My worst year, 2009, cost me a little over £4,000, and if you'd asked me at the time I'd have sworn I was breaking even.
I spent the better part of 15 years building predictive models for a large insurer in the City of London.
My working days were spent taking enormous, filthy datasets and dragging the patterns buried inside them out into the light.
My speciality was motor claims, working out which drivers were likely to have an accident in the next 12 months before anything had happened.
We never knew which driver would crash, but across 2 million policies we could say how many would, and get it right to within a whisker.
And it took me an almost embarrassing length of time to notice I'd never once pointed those same skills at the thing I loved most outside of my own family.
They stopped guessing an awfully long time ago.
They employ people with backgrounds just like mine, and they've done so for decades.
And my own skills were sitting idle at the end of every working day, making somebody else rich.
The moment it all fell into place arrived in the winter of 2023, and it wasn't at a racecourse or over a betting slip.
My uncle Ron had passed away that autumn, and I'd spent a grey Sunday helping to clear out the back room of his old flat.
Tucked inside a box of old photographs I found a birthday card he'd written for me years earlier and never got round to posting.
Inside, in his shaky capitals, was a single line that read: "You've got the head for numbers, son, so make them work for you and not for the shop."
I sat down on the floor and read that one line over and over for the best part of an hour.
The card was dated the year I'd started at the insurer, and he'd kept it in a drawer for well over a decade.
For 30 years my uncle had settled slips in his head, and I worked through far knottier sums than that on a computer every day of my working life.
I'd just never thought to turn that computer loose on the horses.
I went home, cleared the dining table, and opened a blank project on my laptop with nothing on it but a cursor blinking back at me.
The first thing I ran headlong into is that horse racing data is an absolute nightmare to work with.
Insurance data, which I'd wrangled for years, is messy in ways you learn to see coming.

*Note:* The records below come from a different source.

-- pv_equiv track=rewrite | github.com/omer-musai/random-shit | chessRiddle.py | findTile
-- ===== SOURCE A (Python) =====
-- def findTile(parities_to_flip):
--     board = [[i + (8*j) for i in range(8)] for j in range(8)]
--     rows = set([i for i in range(8)])
--     columns = set([i for i in range(8)])
--
--     for index, parity in enumerate(parities_to_flip):
--         if parity == 1:
--             if index == 0:
--                 rows = rows.intersection({1, 3, 5, 7})
--             if index == 1:
--                 rows = rows.intersection({2, 3, 6, 7})
--             if index == 2:
--                 rows = rows.intersection({4, 5, 6, 7})
--             if index == 3:
--                 columns = columns.intersection({1, 2, 5, 7})
--             if index == 4:
--                 columns = columns.intersection({2, 3, 6, 7})
--             if index == 5:
--                 columns = columns.intersection({4, 5, 6, 7})
--     rows = list(rows)
--     columns = list(columns)
--     return board[rows[0]][columns[0]]
-- ===== SOURCE B (Python) =====
-- def findTile(parities_to_flip):
--     row = 0
--     col = 0
--     for index, parity in enumerate(parities_to_flip):
--         if parity == 1:
--             if index < 3:
--                 row |= 1 << index
--             elif index < 6:
--                 col |= 1 << (index - 3)
--     return col + 8 * row
-- ===== Notes on version B (the rewrite author's own statement) =====
-- stated objective: simpler
-- what changed: Drops the 8x8 board list and the two shrinking sets: one pass OR-ing each parity bit directly into a row/column binary number, returning col + 8*row.
-- intended difference: On inputs whose parity list has 1 at indices 3 and 4 but not at index 5, A intersects columns with the mistyped set {1,2,5,7} (instead of the bit-0 set {1,3,5,7}) and returns column 2 (tile 8*row+2), while B returns the intended column 3 (tile 8*row+3), the number whose binary bits are the given parities. — e.g. on findTile([0, 0, 0, 1, 1]): A returns 2, B returns 3
import Mathlib
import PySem

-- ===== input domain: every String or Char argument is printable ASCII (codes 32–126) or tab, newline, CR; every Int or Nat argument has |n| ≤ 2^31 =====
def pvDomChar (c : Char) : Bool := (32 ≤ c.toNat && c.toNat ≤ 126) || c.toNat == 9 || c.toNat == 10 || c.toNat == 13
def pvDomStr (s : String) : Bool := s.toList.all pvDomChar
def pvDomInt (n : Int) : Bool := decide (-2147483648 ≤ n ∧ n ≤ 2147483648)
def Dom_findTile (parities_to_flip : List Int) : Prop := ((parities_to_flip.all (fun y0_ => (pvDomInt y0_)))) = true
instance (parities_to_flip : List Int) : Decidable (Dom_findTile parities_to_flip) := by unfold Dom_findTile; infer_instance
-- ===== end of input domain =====

-- B replaces A's 8x8 board list and two shrinking sets by one pass that ORs each parity bit
-- into row/column binary numbers (simpler); on inputs with parity 1 at indices 3 and 4 but not 5,
-- A's mistyped column set {1,2,5,7} makes A return column 2 where B returns the intended column 3 (see D_).

-- ===== PORT A =====
-- loop body of A (the sequential `if parity == 1: if index == k: …` chain, reassignments as lets)
def stepA (st : PySem.Set Int × PySem.Set Int) (ip : Int × Int) : PySem.Set Int × PySem.Set Int :=
  if ip.2 == 1 then
    let rows := if ip.1 == 0 then PySem.Set.inter st.1 (PySem.Set.ofList [1, 3, 5, 7]) else st.1
    let rows := if ip.1 == 1 then PySem.Set.inter rows (PySem.Set.ofList [2, 3, 6, 7]) else rows
    let rows := if ip.1 == 2 then PySem.Set.inter rows (PySem.Set.ofList [4, 5, 6, 7]) else rows
    let columns := if ip.1 == 3 then PySem.Set.inter st.2 (PySem.Set.ofList [1, 2, 5, 7]) else st.2
    let columns := if ip.1 == 4 then PySem.Set.inter columns (PySem.Set.ofList [2, 3, 6, 7]) else columns
    let columns := if ip.1 == 5 then PySem.Set.inter columns (PySem.Set.ofList [4, 5, 6, 7]) else columns
    (rows, columns)
  else st

def findTile (parities_to_flip : List Int) : Int :=
  let board : List (List Int) :=
    (PySem.List.pyRange 0 8 1).map (fun j => (PySem.List.pyRange 0 8 1).map (fun i => i + 8 * j))
  let init : PySem.Set Int × PySem.Set Int :=
    (PySem.Set.ofList (PySem.List.pyRange 0 8 1), PySem.Set.ofList (PySem.List.pyRange 0 8 1))
  let st := (PySem.List.enumerate parities_to_flip 0).foldl stepA init
  -- list(rows)[0] / list(columns)[0]: exact here — the sets are subsets of {0,…,7} kept in
  -- increasing order, which is exactly CPython's iteration order for these small-int sets
  -- (hash slot = value in an 8-slot table), so list(s)[0] is the head of our ordered list.
  -- Both sets always contain 7, so the `none` fallbacks are unreachable.
  match PySem.List.pyGet? st.1 0, PySem.List.pyGet? st.2 0 with
  | some r, some c =>
    match PySem.List.pyGet? board r with
    | some rowlist => (PySem.List.pyGet? rowlist c).getD 0
    | none => 0
  | _, _ => 0

-- ===== PORT B =====
-- loop body of B
def stepB (st : Int × Int) (ip : Int × Int) : Int × Int :=
  if ip.2 == 1 then
    if ip.1 < 3 then (PySem.Int.bor st.1 ((1 : Int) <<< ip.1.toNat), st.2)
    else if ip.1 < 6 then (st.1, PySem.Int.bor st.2 ((1 : Int) <<< (ip.1 - 3).toNat))
    else st
  else st

def findTile_alt (parities_to_flip : List Int) : Int :=
  let st := (PySem.List.enumerate parities_to_flip 0).foldl stepB (0, 0)
  st.2 + 8 * st.1

-- ===== PRECONDITION & SPEC =====
-- On inputs whose parity list has 1 at indices 3 and 4 but not at index 5, A intersects columns
-- with the mistyped set {1,2,5,7} (instead of the bit-0 set {1,3,5,7}) and returns column 2
-- (tile 8*row+2), while B returns the intended column 3 (tile 8*row+3), the number whose binary
-- bits are the given parities.
def D_findTile (parities_to_flip : List Int) : Prop :=
  parities_to_flip[3]? = some 1 ∧ parities_to_flip[4]? = some 1 ∧ parities_to_flip[5]? ≠ some 1
instance (parities_to_flip : List Int) : Decidable (D_findTile parities_to_flip) := by
  unfold D_findTile; infer_instance

def Spec_findTile (parities_to_flip : List Int) (out : Int) : Prop :=
  ¬ D_findTile parities_to_flip → out = findTile_alt parities_to_flip
instance (parities_to_flip : List Int) (out : Int) : Decidable (Spec_findTile parities_to_flip out) := by
  unfold Spec_findTile; infer_instance

def pvDiffWitness_findTile : List Int := [0, 0, 0, 1, 1]
def pvDiffWitnessOut_findTile : Int × Int := (2, 3)

-- ===== CLAIM (what is proved, stated in full; the proofs are below) =====
def Claim_unchanged_findTile : Prop := ∀ (parities_to_flip : List Int), Dom_findTile parities_to_flip → Spec_findTile parities_to_flip (findTile parities_to_flip)
def Claim_changed_findTile : Prop := Dom_findTile (pvDiffWitness_findTile) ∧ D_findTile (pvDiffWitness_findTile) ∧ findTile (pvDiffWitness_findTile) = pvDiffWitnessOut_findTile.1 ∧ findTile_alt (pvDiffWitness_findTile) = pvDiffWitnessOut_findTile.2 ∧ pvDiffWitnessOut_findTile.1 ≠ pvDiffWitnessOut_findTile.2
def Claim_exact_findTile : Prop := ∀ (parities_to_flip : List Int), Dom_findTile parities_to_flip → D_findTile parities_to_flip → findTile parities_to_flip ≠ findTile_alt parities_to_flip

-- ===== LEMMAS AND PROOFS =====

-- only the first six list entries matter: normalise to exactly six entries, padding with parity 0
def norm6 (l : List Int) : List Int := l.take 6 ++ List.replicate (6 - l.length) 0

-- each entry matters only through the test `parity == 1`
def pvBit (x : Int) : Int := if x = 1 then 1 else 0

theorem foldA_high : ∀ (l : List Int) (s : Int), 6 ≤ s → ∀ st,
    (PySem.List.enumerate l s).foldl stepA st = st := by
  intro l
  induction l with
  | nil => intro s _ st; simp [PySem.List.enumerate_nil]
  | cons x xs ih =>
    intro s hs st
    rw [PySem.List.enumerate_cons, List.foldl_cons]
    have hstep : stepA st (s, x) = st := by
      have h0 : ¬ s = 0 := by omega
      have h1 : ¬ s = 1 := by omega
      have h2 : ¬ s = 2 := by omega
      have h3 : ¬ s = 3 := by omega
      have h4 : ¬ s = 4 := by omega
      have h5 : ¬ s = 5 := by omega
      simp [stepA, h0, h1, h2, h3, h4, h5]
    rw [hstep]
    exact ih (s + 1) (by omega) st

theorem foldB_high : ∀ (l : List Int) (s : Int), 6 ≤ s → ∀ st,
    (PySem.List.enumerate l s).foldl stepB st = st := by
  intro l
  induction l with
  | nil => intro s _ st; simp [PySem.List.enumerate_nil]
  | cons x xs ih =>
    intro s hs st
    rw [PySem.List.enumerate_cons, List.foldl_cons]
    have hstep : stepB st (s, x) = st := by
      have h3 : ¬ s < 3 := by omega
      have h6 : ¬ s < 6 := by omega
      simp [stepB, h3, h6]
    rw [hstep]
    exact ih (s + 1) (by omega) st

theorem foldA_pad : ∀ (n : Nat) (s : Int) st,
    (PySem.List.enumerate (List.replicate n (0 : Int)) s).foldl stepA st = st := by
  intro n
  induction n with
  | zero => intro s st; simp [PySem.List.enumerate_nil]
  | succ k ih =>
    intro s st
    rw [List.replicate_succ, PySem.List.enumerate_cons, List.foldl_cons]
    have hstep : stepA st (s, 0) = st := by simp [stepA]
    rw [hstep]; exact ih (s + 1) st

theorem foldB_pad : ∀ (n : Nat) (s : Int) st,
    (PySem.List.enumerate (List.replicate n (0 : Int)) s).foldl stepB st = st := by
  intro n
  induction n with
  | zero => intro s st; simp [PySem.List.enumerate_nil]
  | succ k ih =>
    intro s st
    rw [List.replicate_succ, PySem.List.enumerate_cons, List.foldl_cons]
    have hstep : stepB st (s, 0) = st := by simp [stepB]
    rw [hstep]; exact ih (s + 1) st

theorem foldA_norm6 (l : List Int) (st : PySem.Set Int × PySem.Set Int) :
    (PySem.List.enumerate l 0).foldl stepA st = (PySem.List.enumerate (norm6 l) 0).foldl stepA st := by
  by_cases hlen : l.length ≤ 6
  · rw [norm6, List.take_of_length_le hlen, PySem.List.enumerate_append, List.foldl_append, foldA_pad]
  · have h6 : 6 - l.length = 0 := by omega
    rw [norm6, h6, List.replicate_zero, List.append_nil]
    conv_lhs => rw [← List.take_append_drop 6 l]
    rw [PySem.List.enumerate_append, List.foldl_append,
        foldA_high (l.drop 6) _ (by simp [List.length_take]; omega)]

theorem foldB_norm6 (l : List Int) (st : Int × Int) :
    (PySem.List.enumerate l 0).foldl stepB st = (PySem.List.enumerate (norm6 l) 0).foldl stepB st := by
  by_cases hlen : l.length ≤ 6
  · rw [norm6, List.take_of_length_le hlen, PySem.List.enumerate_append, List.foldl_append, foldB_pad]
  · have h6 : 6 - l.length = 0 := by omega
    rw [norm6, h6, List.replicate_zero, List.append_nil]
    conv_lhs => rw [← List.take_append_drop 6 l]
    rw [PySem.List.enumerate_append, List.foldl_append,
        foldB_high (l.drop 6) _ (by simp [List.length_take]; omega)]

theorem findTile_norm6 (l : List Int) : findTile l = findTile (norm6 l) := by
  simp only [findTile]
  rw [foldA_norm6]

theorem findTile_alt_norm6 (l : List Int) : findTile_alt l = findTile_alt (norm6 l) := by
  simp only [findTile_alt]
  rw [foldB_norm6]

theorem length_norm6 (l : List Int) : (norm6 l).length = 6 := by
  simp [norm6]; omega

theorem getElem?_norm6_one (l : List Int) (i : Nat) (hi : i < 6) :
    (norm6 l)[i]? = some 1 ↔ l[i]? = some 1 := by
  by_cases h : i < l.length
  · have ht : i < (l.take 6).length := by simp [List.length_take]; omega
    rw [norm6, List.getElem?_append_left ht]
    simp [hi]
  · have h1 : l[i]? = none := List.getElem?_eq_none (by omega)
    have ht : (l.take 6).length ≤ i := by simp [List.length_take]; omega
    rw [norm6, List.getElem?_append_right ht, h1]
    simp [List.getElem?_replicate]

theorem stepA_bit (st : PySem.Set Int × PySem.Set Int) (i x : Int) :
    stepA st (i, x) = stepA st (i, pvBit x) := by
  by_cases hx : x = 1 <;> simp [stepA, pvBit, hx]

theorem stepB_bit (st : Int × Int) (i x : Int) :
    stepB st (i, x) = stepB st (i, pvBit x) := by
  by_cases hx : x = 1 <;> simp [stepB, pvBit, hx]

theorem foldA_map_bit : ∀ (l : List Int) (s : Int) st,
    (PySem.List.enumerate l s).foldl stepA st = (PySem.List.enumerate (l.map pvBit) s).foldl stepA st := by
  intro l
  induction l with
  | nil => intro s st; rfl
  | cons x xs ih =>
    intro s st
    rw [List.map_cons, PySem.List.enumerate_cons, PySem.List.enumerate_cons,
        List.foldl_cons, List.foldl_cons, ← stepA_bit]
    exact ih (s + 1) _

theorem foldB_map_bit : ∀ (l : List Int) (s : Int) st,
    (PySem.List.enumerate l s).foldl stepB st = (PySem.List.enumerate (l.map pvBit) s).foldl stepB st := by
  intro l
  induction l with
  | nil => intro s st; rfl
  | cons x xs ih =>
    intro s st
    rw [List.map_cons, PySem.List.enumerate_cons, PySem.List.enumerate_cons,
        List.foldl_cons, List.foldl_cons, ← stepB_bit]
    exact ih (s + 1) _

theorem findTile_map_bit (l : List Int) : findTile l = findTile (l.map pvBit) := by
  simp only [findTile]
  rw [foldA_map_bit]

theorem findTile_alt_map_bit (l : List Int) : findTile_alt l = findTile_alt (l.map pvBit) := by
  simp only [findTile_alt]
  rw [foldB_map_bit]

theorem core6 (a b c d e f : Int) (h : ¬ (d = 1 ∧ e = 1 ∧ f ≠ 1)) :
    findTile [a, b, c, d, e, f] = findTile_alt [a, b, c, d, e, f] := by
  by_cases ha : a = 1 <;> by_cases hb : b = 1 <;> by_cases hc : c = 1 <;>
    by_cases hd : d = 1 <;> by_cases he : e = 1 <;> by_cases hf : f = 1 <;>
    first
      | exact absurd (show d = 1 ∧ e = 1 ∧ f ≠ 1 from ⟨hd, he, hf⟩) h
      | (rw [findTile_map_bit, findTile_alt_map_bit]
         simp only [List.map_cons, List.map_nil, pvBit, ha, hb, hc, hd, he, hf, if_true, if_false]
         decide)

theorem core6_ne (a b c d e f : Int) (hd : d = 1) (he : e = 1) (hf : f ≠ 1) :
    findTile [a, b, c, d, e, f] ≠ findTile_alt [a, b, c, d, e, f] := by
  by_cases ha : a = 1 <;> by_cases hb : b = 1 <;> by_cases hc : c = 1 <;>
    (rw [findTile_map_bit, findTile_alt_map_bit]
     simp only [List.map_cons, List.map_nil, pvBit, ha, hb, hc, hd, he, hf, if_true, if_false]
     decide)

theorem exists_six (l : List Int) (h : l.length = 6) :
    ∃ a b c d e f, l = [a, b, c, d, e, f] := by
  match l, h with
  | [a, b, c, d, e, f], _ => exact ⟨a, b, c, d, e, f, rfl⟩

theorem D_iff_norm6 (l : List Int) (a b c d e f : Int) (hn : norm6 l = [a, b, c, d, e, f]) :
    D_findTile l ↔ (d = 1 ∧ e = 1 ∧ f ≠ 1) := by
  have h3 := getElem?_norm6_one l 3 (by omega)
  have h4 := getElem?_norm6_one l 4 (by omega)
  have h5 := getElem?_norm6_one l 5 (by omega)
  rw [hn] at h3 h4 h5
  simp only [List.getElem?_cons_succ, List.getElem?_cons_zero, Option.some.injEq] at h3 h4 h5
  unfold D_findTile
  rw [← h3, ← h4]
  constructor
  · rintro ⟨x3, x4, x5⟩
    exact ⟨x3, x4, fun hf => x5 (h5.mp hf)⟩
  · rintro ⟨x3, x4, x5⟩
    exact ⟨x3, x4, fun hf => x5 (h5.mpr hf)⟩

-- ===== VERDICT (by name: the statement is the Claim_ definition above) =====
theorem findTile_spec : Claim_unchanged_findTile := by
  intro l _ hD
  rw [findTile_norm6, findTile_alt_norm6]
  obtain ⟨a, b, c, d, e, f, hn⟩ := exists_six (norm6 l) (length_norm6 l)
  rw [hn]
  exact core6 a b c d e f (fun hx => hD ((D_iff_norm6 l a b c d e f hn).mpr hx))

theorem findTile_changed : Claim_changed_findTile := by unfold Claim_changed_findTile; decide

theorem findTile_tight : Claim_exact_findTile := by
  intro l _ hD
  rw [findTile_norm6, findTile_alt_norm6]
  obtain ⟨a, b, c, d, e, f, hn⟩ := exists_six (norm6 l) (length_norm6 l)
  rw [hn]
  obtain ⟨x3, x4, x5⟩ := (D_iff_norm6 l a b c d e f hn).mp hD
  exact core6_ne a b c d e f x3 x4 x5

Racing data is messy in ways I hadn't braced for at all.
Going descriptions shift from one track to the next.
"Good to firm" at Newmarket is a materially different surface to "good to firm" at Carlisle, yet most databases treat the two as identical twins.
Distances are rounded in some records and measured to the yard in others, and a rail movement can add 30 yards to a trip without the race title changing at all.
Before I wrote a single line of predictive code, I spent 3 months just cleaning the data until it could be trusted.
I pulled in race history stretching back five full seasons.
On top of that I layered going data from every major track in the land, alongside trainer and jockey form trends.
Then came split timings from recent runs, stall position records, breeding influences and the betting history of each race.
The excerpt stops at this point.